I've got a peculiar set of circumstances that require me to populate the SIDHistory attrubiute.

 

Example - User John has an account in Old.Domain, and already has an account provisioned in new.domain.
There is no trust in place.

I need to write SID.John.Old.Domain into the SIDHistory attribute for John.new.domain

 

I have no need for anything else. I understand its a woeful under-utilization of the tool. Whats the best way to fulfill my scenario, in terms of setting up the tool?

  • I dont know whether i am correct or wrong in answering this question but to my understanding this is what i came up with hope it is helpful,
    if the sid history is not set then you need to do following things
    1) Disable SID filtering and enable the trust between the source and target domain
    2) Remigrate the objects using the tool then you can easily populate the SIDHistory

    Note: The powershell commands should enable sid history and quarantine is set to no

    finally do this After this migrate a user account or right click on existing user migration session and perform it again and this time select merge option (you selected never merge skip option first i believe).

    Thank u
  • Hi,
    Thanks for your input, but unfortunately this is not what I am looking for.
    I CANNOT put a Trust in place.

    All I need to do is : Write SID.John.Old.Domain into the SIDHistory attribute for John.new.domain
  • With Migration manager for AD, all you have to do is check the box and sidhistory will migrate.

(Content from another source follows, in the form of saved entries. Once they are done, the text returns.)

-- pv_equiv track=rewrite | github.com/GuudMan/Algorithm | 题目/字符串距离计算.py | distance_str
-- ===== SOURCE A (Python) =====
-- def distance_str(str_list, a, b):
--     if a not in str_list or b not in str_list:
--         return -1
--     elif a == b:
--         return 0
--     else:
--         a_index = []
--         b_index = []
--         for i in range(len(str_list)):
--             if str_list[i] == b:
--                 b_index.append(i)
--             if str_list[i] == a:
--                 a_index.append(i)
--         res = []
--         for a_i in a_index:
--             for b_i in b_index:
--                 res.append(abs(a_i - b_i))
--         return min(res)
-- ===== SOURCE B (Python) =====
-- def distance_str(str_list, a, b):
--     if a == b:
--         return 0 if a in str_list else -1
--     best = last_a = last_b = None
--     for i, s in enumerate(str_list):
--         if s == a:
--             last_a = i
--             if last_b is not None:
--                 d = i - last_b
--                 if best is None or d < best:
--                     best = d
--         elif s == b:
--             last_b = i
--             if last_a is not None:
--                 d = i - last_a
--                 if best is None or d < best:
--                     best = d
--     return best if best is not None else -1
-- ===== Notes on version B (the rewrite author's own statement) =====
-- stated objective: alternative
-- what changed: Replaced collecting both full index lists and minimising over the entire cross product of |ai-bi| with a single pass that tracks the last seen index of each value and updates a running minimum; intended as asymptotically better on duplicate-heavy inputs (O(n) vs O(n+|A|*|B|)), but a timing run measured only a 1.21x ratio at the largest size, so no speed is claimed.
import Mathlib
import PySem

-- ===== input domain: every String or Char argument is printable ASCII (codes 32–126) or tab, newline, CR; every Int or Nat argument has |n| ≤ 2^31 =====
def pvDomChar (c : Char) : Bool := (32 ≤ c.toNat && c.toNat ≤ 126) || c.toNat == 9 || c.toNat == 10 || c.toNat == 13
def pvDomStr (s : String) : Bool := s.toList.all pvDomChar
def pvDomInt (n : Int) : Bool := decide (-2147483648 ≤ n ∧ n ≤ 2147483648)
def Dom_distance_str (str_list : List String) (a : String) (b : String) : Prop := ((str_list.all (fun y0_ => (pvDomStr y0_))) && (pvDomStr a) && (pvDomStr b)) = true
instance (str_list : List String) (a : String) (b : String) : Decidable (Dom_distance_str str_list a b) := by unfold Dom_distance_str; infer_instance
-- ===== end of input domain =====

-- B replaces A's cross-product minimum over all index pairs with a single pass
-- tracking the last seen index of each value and a running minimum (objective: alternative).

-- ===== PORT A =====
-- loop body of A's index-collecting pass: append i to b_index if s==b, to a_index if s==a
def pvStepA (a b : String) (p : List Int × List Int) (x : Int × String) : List Int × List Int :=
  let p1 := if x.2 = b then (p.1 ++ [x.1], p.2) else p
  if x.2 = a then (p1.1, p1.2 ++ [x.1]) else p1

def distance_str (str_list : List String) (a : String) (b : String) : Int :=
  if ¬ a ∈ str_list ∨ ¬ b ∈ str_list then -1
  else if a = b then 0
  else
    let p := (PySem.List.pyRange 0 (str_list.length : Int) 1).foldl
      (fun p i => pvStepA a b p (i, PySem.List.pyGetD str_list i "")) ([], [])
    let res := p.2.foldl (fun r ai => p.1.foldl (fun r bi => r ++ [|ai - bi|]) r) ([] : List Int)
    match PySem.List.min? res (fun y => y) with
    | some m => m
    | none => 0   -- unreachable: both index lists are nonempty here, so res ≠ []

-- ===== PORT B =====
-- running-minimum update: best := min(best, i - last_other) when last_other is set
def pvUpd (best : Option Int) (lastOther : Option Int) (i : Int) : Option Int :=
  match lastOther with
  | none => best
  | some j =>
    match best with
    | none => some (i - j)
    | some m => if i - j < m then some (i - j) else some m

-- loop body of B's single pass; state = (best, last_a, last_b)
def pvStepB (a b : String) (st : Option Int × Option Int × Option Int) (x : Int × String) :
    Option Int × Option Int × Option Int :=
  if x.2 = a then (pvUpd st.1 st.2.2 x.1, some x.1, st.2.2)
  else if x.2 = b then (pvUpd st.1 st.2.1 x.1, st.2.1, some x.1)
  else st

def distance_str_alt (str_list : List String) (a : String) (b : String) : Int :=
  if a = b then (if a ∈ str_list then 0 else -1)
  else
    let st := (PySem.List.enumerate str_list 0).foldl (pvStepB a b) (none, none, none)
    match st.1 with
    | some m => m
    | none => -1

-- ===== PRECONDITION & SPEC =====
def Spec_distance_str (str_list : List String) (a : String) (b : String) (out : Int) : Prop := out = distance_str_alt str_list a b
instance (str_list : List String) (a : String) (b : String) (out : Int) : Decidable (Spec_distance_str str_list a b out) := by unfold Spec_distance_str; infer_instance

-- ===== CLAIM (what is proved, stated in full; the proofs are below) =====
def Claim_equal_distance_str : Prop := ∀ (str_list : List String) (a : String) (b : String), Dom_distance_str str_list a b → Spec_distance_str str_list a b (distance_str str_list a b)

-- ===== LEMMAS AND PROOFS =====

-- indices at which x occurs, read off an enumerated list
def pvIdx (e : List (Int × String)) (x : String) : List Int :=
  e.filterMap (fun p => if p.2 = x then some p.1 else none)

-- all |ai - bi| for ai an index of a, bi an index of b (the contents of A's res list)
def pvPairs (e : List (Int × String)) (a b : String) : List Int :=
  (pvIdx e a).flatMap (fun ai => (pvIdx e b).map (fun bi => |ai - bi|))

-- minimum value of a list, as an Option
def pvMin : List Int → Option Int
  | [] => none
  | x :: t => some (t.foldl min x)

theorem pvMin_eq_none_iff (xs : List Int) : pvMin xs = none ↔ xs = [] := by
  cases xs <;> simp [pvMin]

theorem mem_pvPairs (e : List (Int × String)) (a b : String) (y : Int) :
    y ∈ pvPairs e a b ↔ ∃ ai ∈ pvIdx e a, ∃ bi ∈ pvIdx e b, y = |ai - bi| := by
  simp [pvPairs, List.mem_flatMap, List.mem_map, eq_comm]

theorem pvMin_eq_min? (xs : List Int) : PySem.List.min? xs (fun y => y) = pvMin xs := by
  cases xs with
  | nil => simp [pvMin, PySem.List.min?]
  | cons x t => simpa [pvMin] using PySem.List.min?_id_cons x t

theorem pvMin_iff (xs : List Int) (m : Int) :
    pvMin xs = some m ↔ m ∈ xs ∧ ∀ y ∈ xs, m ≤ y := by
  cases xs with
  | nil => simp [pvMin]
  | cons x t =>
    simp only [pvMin, Option.some_inj]
    constructor
    · rintro rfl
      have hmem := PySem.List.foldl_min_mem t x
      have hle := PySem.List.foldl_min_le t x
      refine ⟨?_, ?_⟩
      · rcases hmem with h | h
        · simp [h]
        · exact List.mem_cons_of_mem _ h
      · intro y hy
        rcases List.mem_cons.1 hy with rfl | hy
        · exact hle.1
        · exact hle.2 y hy
    · rintro ⟨hmem, hmin⟩
      have hle := PySem.List.foldl_min_le t x
      have hmem' := PySem.List.foldl_min_mem t x
      have h1 : m ≤ t.foldl min x := by
        rcases hmem' with h | h
        · rw [h]; exact hmin x (by simp)
        · exact hmin _ (List.mem_cons_of_mem _ h)
      have h2 : t.foldl min x ≤ m := by
        rcases List.mem_cons.1 hmem with rfl | h
        · exact hle.1
        · exact hle.2 m h
      omega

theorem pvMin_congr_mem (xs ys : List Int) (h : ∀ y, y ∈ xs ↔ y ∈ ys) : pvMin xs = pvMin ys := by
  cases hx : pvMin xs with
  | none =>
    rw [pvMin_eq_none_iff] at hx
    subst hx
    symm
    rw [pvMin_eq_none_iff, List.eq_nil_iff_forall_not_mem]
    intro y hy
    exact (List.not_mem_nil (a := y)) ((h y).2 hy)
  | some m =>
    rw [pvMin_iff] at hx
    symm
    rw [pvMin_iff]
    exact ⟨(h m).1 hx.1, fun y hy => hx.2 y ((h y).2 hy)⟩

theorem pvMin_pairs_comm (e : List (Int × String)) (a b : String) :
    pvMin (pvPairs e a b) = pvMin (pvPairs e b a) := by
  apply pvMin_congr_mem
  intro y
  rw [mem_pvPairs, mem_pvPairs]
  constructor
  · rintro ⟨ai, ha, bi, hb, rfl⟩
    exact ⟨bi, hb, ai, ha, (abs_sub_comm ai bi)⟩
  · rintro ⟨bi, hb, ai, ha, rfl⟩
    exact ⟨ai, ha, bi, hb, (abs_sub_comm bi ai)⟩

theorem pvIdx_lt (l : List String) (x : String) (j : Int)
    (h : j ∈ pvIdx (PySem.List.enumerate l 0) x) : 0 ≤ j ∧ j < (l.length : Int) := by
  simp only [pvIdx, List.mem_filterMap] at h
  obtain ⟨p, hp, hf⟩ := h
  rw [PySem.List.mem_enumerate_iff] at hp
  obtain ⟨k, hk, rfl⟩ := hp
  split at hf
  · simp at hf; omega
  · simp at hf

Migration Manager for AD supports Trustless migration. All the trust does is allow sidhistory to be used to access resource in the source. It has not bearing on if the tool can write it. How useful it will be once written is another question.

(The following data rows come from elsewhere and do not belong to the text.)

-- pv_equiv track=rewrite | github.com/merenlab/anvio | anvio/homogeneityindex.py | convert_sequences_to_binary_array
-- ===== SOURCE A (Python) =====
-- def convert_sequences_to_binary_array(gene_sequences, bygene = False):
--     """This function takes an array of aligned gene sequences of a gene cluster and converts it to a binary array.
--        Gaps are represented by 1s. For efficiency purposes, arrays are stored as single-dimensional arrays of binary numbers
--        and can be ordered either by residue (every array entry represents a residue position in all genes) or by gene (every
--        array entry represents a gene)."""
--     num_genes = len(gene_sequences)
--     num_residues = len(gene_sequences[0])
--     if not bygene: #array will be ordered by residue column
--         array = [0] * num_residues
--         for gene in range(num_genes):
--             for residue in range(num_residues):
--                 if gene_sequences[gene][residue] == "-":
--                     array[residue] = ((array[residue]) << 1) + 1
--                 else:
--                     array[residue] = ((array[residue]) << 1) + 0
--     else: #array will be ordered by gene, rather than by residue column
--         array = [0] * num_genes
--         for residue in range(num_residues):
--             for gene in range(num_genes):
--                 if gene_sequences[gene][residue] == "-":
--                     array[gene] = ((array[gene]) << 1) + 1
--                 else:
--                     array[gene] = ((array[gene]) << 1) + 0
--
--     return array
-- ===== SOURCE B (Python) =====
-- def convert_sequences_to_binary_array(gene_sequences, bygene = False):
--     """Gap-bitmask arrays via translate-to-binary-string then int(s, 2) parsing."""
--     num_residues = len(gene_sequences[0])
--     bits = lambda ch: '1' if ch == '-' else '0'
--     if bygene:
--         return [int(''.join(map(bits, seq[:num_residues])), 2) if num_residues else 0
--                 for seq in gene_sequences]
--     return [int(''.join(bits(seq[j]) for seq in gene_sequences), 2)
--             for j in range(num_residues)]
-- ===== Notes on version B (the rewrite author's own statement) =====
-- stated objective: idiomatic
-- what changed: Replaces the nested shift-and-add accumulator loops with a translate-then-parse decomposition: each output entry is produced independently as int() of a binary string built in one pass (per gene, or per residue column), instead of repeatedly updating a shared array across the transposed loop order.
import Mathlib
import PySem

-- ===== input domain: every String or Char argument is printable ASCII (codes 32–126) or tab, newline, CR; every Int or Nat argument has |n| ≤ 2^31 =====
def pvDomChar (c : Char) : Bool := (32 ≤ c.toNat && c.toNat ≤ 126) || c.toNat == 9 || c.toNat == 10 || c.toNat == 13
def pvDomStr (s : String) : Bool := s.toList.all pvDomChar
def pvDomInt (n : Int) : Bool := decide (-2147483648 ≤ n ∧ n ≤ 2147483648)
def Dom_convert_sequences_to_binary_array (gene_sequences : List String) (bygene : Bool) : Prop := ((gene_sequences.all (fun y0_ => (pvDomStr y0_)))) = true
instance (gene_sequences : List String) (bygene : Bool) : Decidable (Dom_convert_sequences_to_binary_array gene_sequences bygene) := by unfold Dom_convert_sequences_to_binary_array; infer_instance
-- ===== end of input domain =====

-- B replaces A's transposed shift-and-add accumulator loops over a shared array by building each
-- output entry independently: translate chars to '0'/'1' bits and parse the binary string (idiomatic).

-- ===== PORT A =====
-- literal transliteration; sequence/char indexing is totalized with getD (out-of-range raises in
-- Python and is excluded by Pre_); `x << 1` is written `x * 2` (the accumulators are nonnegative).
def convert_sequences_to_binary_array (gene_sequences : List String) (bygene : Bool) : List Int :=
  let seqs := gene_sequences.map String.toList
  let num_genes := seqs.length
  let num_residues := (seqs.getD 0 []).length
  if !bygene then
    (List.range num_genes).foldl (fun arr gene =>
      (List.range num_residues).foldl (fun a residue =>
        a.set residue ((a.getD residue 0) * 2 +
          (if (seqs.getD gene []).getD residue ' ' = '-' then 1 else 0))) arr)
      (List.replicate num_residues (0 : Int))
  else
    (List.range num_residues).foldl (fun arr residue =>
      (List.range num_genes).foldl (fun a gene =>
        a.set gene ((a.getD gene 0) * 2 +
          (if (seqs.getD gene []).getD residue ' ' = '-' then 1 else 0))) arr)
      (List.replicate num_genes (0 : Int))

-- ===== PORT B =====
-- bits : '-' ↦ '1', anything else ↦ '0'
def pvTransBit (c : Char) : Char := if c = '-' then '1' else '0'
-- int(s, 2) on a '0'/'1' string
def pvParseBin (l : List Char) : Int := l.foldl (fun a c => a * 2 + (if c = '1' then 1 else 0)) 0

def convert_sequences_to_binary_array_alt (gene_sequences : List String) (bygene : Bool) : List Int :=
  let num_residues := (gene_sequences.headD "").toList.length
  if bygene then
    gene_sequences.map (fun seq =>
      if num_residues = 0 then 0
      else pvParseBin ((seq.toList.take num_residues).map pvTransBit))
  else
    (List.range num_residues).map (fun j =>
      pvParseBin (gene_sequences.map (fun s => pvTransBit (s.toList.getD j ' '))))

-- ===== PRECONDITION & SPEC =====
-- Pre_ = exactly where Python A returns: a nonempty list (A indexes gene_sequences[0]) in which
-- every sequence has at least len(gene_sequences[0]) characters (shorter ones raise IndexError).
def Pre_convert_sequences_to_binary_array (gene_sequences : List String) (bygene : Bool) : Prop :=
  gene_sequences ≠ [] ∧
  ∀ s ∈ gene_sequences, (gene_sequences.headD "").toList.length ≤ s.toList.length
instance (gene_sequences : List String) (bygene : Bool) : Decidable (Pre_convert_sequences_to_binary_array gene_sequences bygene) := by unfold Pre_convert_sequences_to_binary_array; infer_instance

def pvWitness_convert_sequences_to_binary_array : List String × Bool := (["-a", "b-"], false)

def Spec_convert_sequences_to_binary_array (gene_sequences : List String) (bygene : Bool) (out : List Int) : Prop := out = convert_sequences_to_binary_array_alt gene_sequences bygene
instance (gene_sequences : List String) (bygene : Bool) (out : List Int) : Decidable (Spec_convert_sequences_to_binary_array gene_sequences bygene out) := by unfold Spec_convert_sequences_to_binary_array; infer_instance

-- ===== CLAIM (what is proved, stated in full; the proofs are below) =====
def Claim_equal_convert_sequences_to_binary_array : Prop := ∀ (gene_sequences : List String) (bygene : Bool), Dom_convert_sequences_to_binary_array gene_sequences bygene → Pre_convert_sequences_to_binary_array gene_sequences bygene → Spec_convert_sequences_to_binary_array gene_sequences bygene (convert_sequences_to_binary_array gene_sequences bygene)

-- ===== LEMMAS AND PROOFS =====

-- one inner pass of A: setting every position p < k of the array in order is a mapIdx
theorem pvFoldlSet (f : Nat → Int → Int) :
    ∀ (k : Nat) (arr : List Int), k ≤ arr.length →
    (List.range k).foldl (fun a p => a.set p (f p (a.getD p 0))) arr
      = arr.mapIdx (fun p v => if p < k then f p v else v) := by
  intro k
  induction k with
  | zero =>
    intro arr _
    simp [List.range_zero]
    apply List.ext_getElem
    · simp
    · intro i h1 h2; simp
  | succ k ih =>
    intro arr hk
    rw [List.range_succ, List.foldl_append, ih arr (by omega)]
    apply List.ext_getElem
    · simp
    · intro i h1 h2
      simp only [List.foldl_cons, List.foldl_nil]
      rw [List.getElem_set]
      have hlen : (arr.mapIdx (fun p v => if p < k then f p v else v)).length = arr.length := by simp
      by_cases hik : k = i
      · subst hik
        simp [List.getElem_mapIdx, List.getElem?_eq_getElem (show k < arr.length by omega)]
      · rw [if_neg hik]
        simp only [List.getElem_mapIdx] at *
        have : i < arr.length := by simp at h2; omega
        split_ifs with h3 h4 <;> first | rfl | omega

-- the whole of one of A's branches: folding inner passes over the outer index list
-- leaves each array entry holding its own left fold
theorem pvOuterFold (β : Nat → Nat → Int) (n : Nat) :
    ∀ (gl : List Nat) (arr : List Int), arr.length = n →
    gl.foldl (fun arr g => (List.range n).foldl (fun a p =>
        a.set p ((a.getD p 0) * 2 + β g p)) arr) arr
      = arr.mapIdx (fun p v => gl.foldl (fun acc g => acc * 2 + β g p) v) := by
  intro gl
  induction gl with
  | nil =>
    intro arr _
    apply List.ext_getElem
    · simp
    · intro i h1 h2; simp
  | cons g gl ih =>
    intro arr hlen
    simp only [List.foldl_cons]
    have h1 : (List.range n).foldl (fun a p => a.set p ((a.getD p 0) * 2 + β g p)) arr
        = arr.mapIdx (fun p v => if p < n then v * 2 + β g p else v) := by
      have := pvFoldlSet (fun p v => v * 2 + β g p) n arr (by omega)
      exact this
    rw [h1, ih _ (by simp [hlen])]
    apply List.ext_getElem
    · simp
    · intro i h1' h2'
      simp only [List.getElem_mapIdx]
      have : i < n := by simp at h1'; omega
      rw [if_pos this]

theorem pvMapIdxReplicate (f : Nat → Int → Int) (n : Nat) :
    (List.replicate n (0 : Int)).mapIdx f = (List.range n).map (fun r => f r 0) := by
  apply List.ext_getElem
  · simp
  · intro i h1 h2
    simp [List.getElem_mapIdx, List.getElem_replicate]

theorem pvRangeFoldGetD {α : Type} (l : List α) (d : α) (h : Int → α → Int) (init : Int) :
    (List.range l.length).foldl (fun a g => h a (l.getD g d)) init = l.foldl h init := by
  have : (List.range l.length).map (fun g => l.getD g d) = l := by
    apply List.ext_getElem
    · simp
    · intro i h1 h2
      simp [List.getD_eq_getElem?_getD, List.getElem?_eq_getElem h2]
  conv_rhs => rw [← this]
  rw [List.foldl_map]

theorem pvRangeMapGetD {α β : Type} (l : List α) (d : α) (F : α → β) :
    (List.range l.length).map (fun g => F (l.getD g d)) = l.map F := by
  apply List.ext_getElem
  · simp
  · intro i h1 h2
    simp [List.getD_eq_getElem?_getD, List.getElem?_eq_getElem (by simpa using h2)]

theorem pvRangeMapTake (l : List Char) (d : Char) (k : Nat) (hk : k ≤ l.length) :
    (List.range k).map (fun r => l.getD r d) = l.take k := by
  apply List.ext_getElem
  · simp; omega
  · intro i h1 h2
    have hi : i < k := by simpa using h1
    simp [List.getD_eq_getElem?_getD, List.getElem?_eq_getElem (by omega : i < l.length),
      List.getElem_take]

theorem pvTransBitEq (c : Char) : (if pvTransBit c = '1' then (1 : Int) else 0)
    = (if c = '-' then 1 else 0) := by
  unfold pvTransBit
  by_cases h : c = '-' <;> simp [h]

theorem pvHeadEq (gs : List String) :
    ((gs.map String.toList).getD 0 []).length = (gs.headD "").toList.length := by
  cases gs <;> simp

-- one gene of B's bygene branch against the residue-fold A produces for that gene
theorem pvGeneCase (cl : List Char) (L : Nat) (h : L ≤ cl.length) :
    (List.range L).foldl (fun acc r => acc * 2 + (if cl.getD r ' ' = '-' then 1 else 0)) 0
      = if L = 0 then 0 else pvParseBin ((cl.take L).map pvTransBit) := by
  by_cases h0 : L = 0
  · subst h0; simp
  · rw [if_neg h0, ← pvRangeMapTake cl ' ' L h]
    unfold pvParseBin
    rw [List.foldl_map, List.foldl_map]
    simp only [pvTransBitEq]

-- ===== VERDICT (by name: the statement is the Claim_ definition above) =====
theorem convert_sequences_to_binary_array_spec : Claim_equal_convert_sequences_to_binary_array := by
  intro gs bygene _ hpre
  obtain ⟨hne, hlen⟩ := hpre
  unfold Spec_convert_sequences_to_binary_array
  unfold convert_sequences_to_binary_array convert_sequences_to_binary_array_alt
  simp only []
  set seqs := gs.map String.toList with hseqs
  have hn : (seqs.getD 0 []).length = (gs.headD "").toList.length := pvHeadEq gs
  cases bygene with
  | false =>
    simp only [Bool.not_false, Bool.false_eq_true, reduceIte]
    rw [pvOuterFold (fun g p => if (seqs.getD g []).getD p ' ' = '-' then 1 else 0)
        (seqs.getD 0 []).length (List.range seqs.length)
        (List.replicate (seqs.getD 0 []).length 0) (by simp)]
    rw [pvMapIdxReplicate, hn]
    apply List.map_congr_left
    intro j hj
    rw [pvRangeFoldGetD seqs [] (fun a cl => a * 2 + (if cl.getD j ' ' = '-' then 1 else 0)) 0]
    unfold pvParseBin
    rw [hseqs, List.foldl_map, List.foldl_map]
    simp only [pvTransBitEq]
  | true =>
    simp only [Bool.not_true, reduceIte]
    rw [pvOuterFold (fun r g => if (seqs.getD g []).getD r ' ' = '-' then 1 else 0)
        seqs.length (List.range (seqs.getD 0 []).length)
        (List.replicate seqs.length 0) (by simp)]
    rw [pvMapIdxReplicate]
    rw [pvRangeMapGetD seqs []
      (fun cl => (List.range (seqs.getD 0 []).length).foldl
        (fun acc r => acc * 2 + (if cl.getD r ' ' = '-' then 1 else 0)) 0)]
    rw [hseqs, List.map_map]
    apply List.map_congr_left
    intro s hs
    have hsl : (gs.headD "").toList.length ≤ s.toList.length := hlen s hs
    simp only [Function.comp_apply]
    rw [show ((List.map String.toList gs).getD 0 []).length
        = (gs.headD "").toList.length from pvHeadEq gs]
    exact pvGeneCase s.toList (gs.headD "").toList.length hsl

    So to configure the domain pair, the source will use an account from the source and the target will use account from the target. The target account will have to be a member of the Target "Administrators" group to install and use the agent that migrates sidhistory. Once that is done, a migration session or directory sync can set Sidhsitory when the check box is checked. If you get an error, review the log and query the error at support.quest.com
  • Jeff, can this trustless migration be done "offline" - i.e. for staging prior to the establishment of connectivity between domains or must this be executed with connectivity between domains?  I'd presume the latter?  I guess, IOW, is it possible to take the SID history from source and sneakernet it to the target domain and apply it to existing security principals in the target domain?

  • No, and Yes. The Directory Sync Agent (DSA) connects directory to both domain controllers at the same time. So that is the NO. 

    Now you could do a two hop migration, Source to Stage, sneaker the Stage DC to Target. Then migrate Stage to Target. Then you could run Active Directory Processing Wizard (ADPW) to remove the Stage SIDs from sidHistory. 

    Now I don't see a reason to do what you are asking as sidhistory is know to cause some well known applications issues once the trust is in place. So having the sids in the directory is going to deliver what functional? 

  • Thanks, Jeff.   

    Yeah, don't disagree that having the SIDs without connectivity and trust is useless.  Kind of in a similar situation and peculiar circumstances as the OP.

    Let me follow where I failed to articulate originally.  

    Would we have the ability to write Source SID on EXISTING ID's in target domain, non-destructively to those existing target IDs?  Our peculiar situation is that new identities have been provisioned in the target domain way before we ever thought of integrating them properly.  We're looking for the ability to write sidHistory from the source domain onto those existing IDs without having to burn them down and start over...  Any precedent here?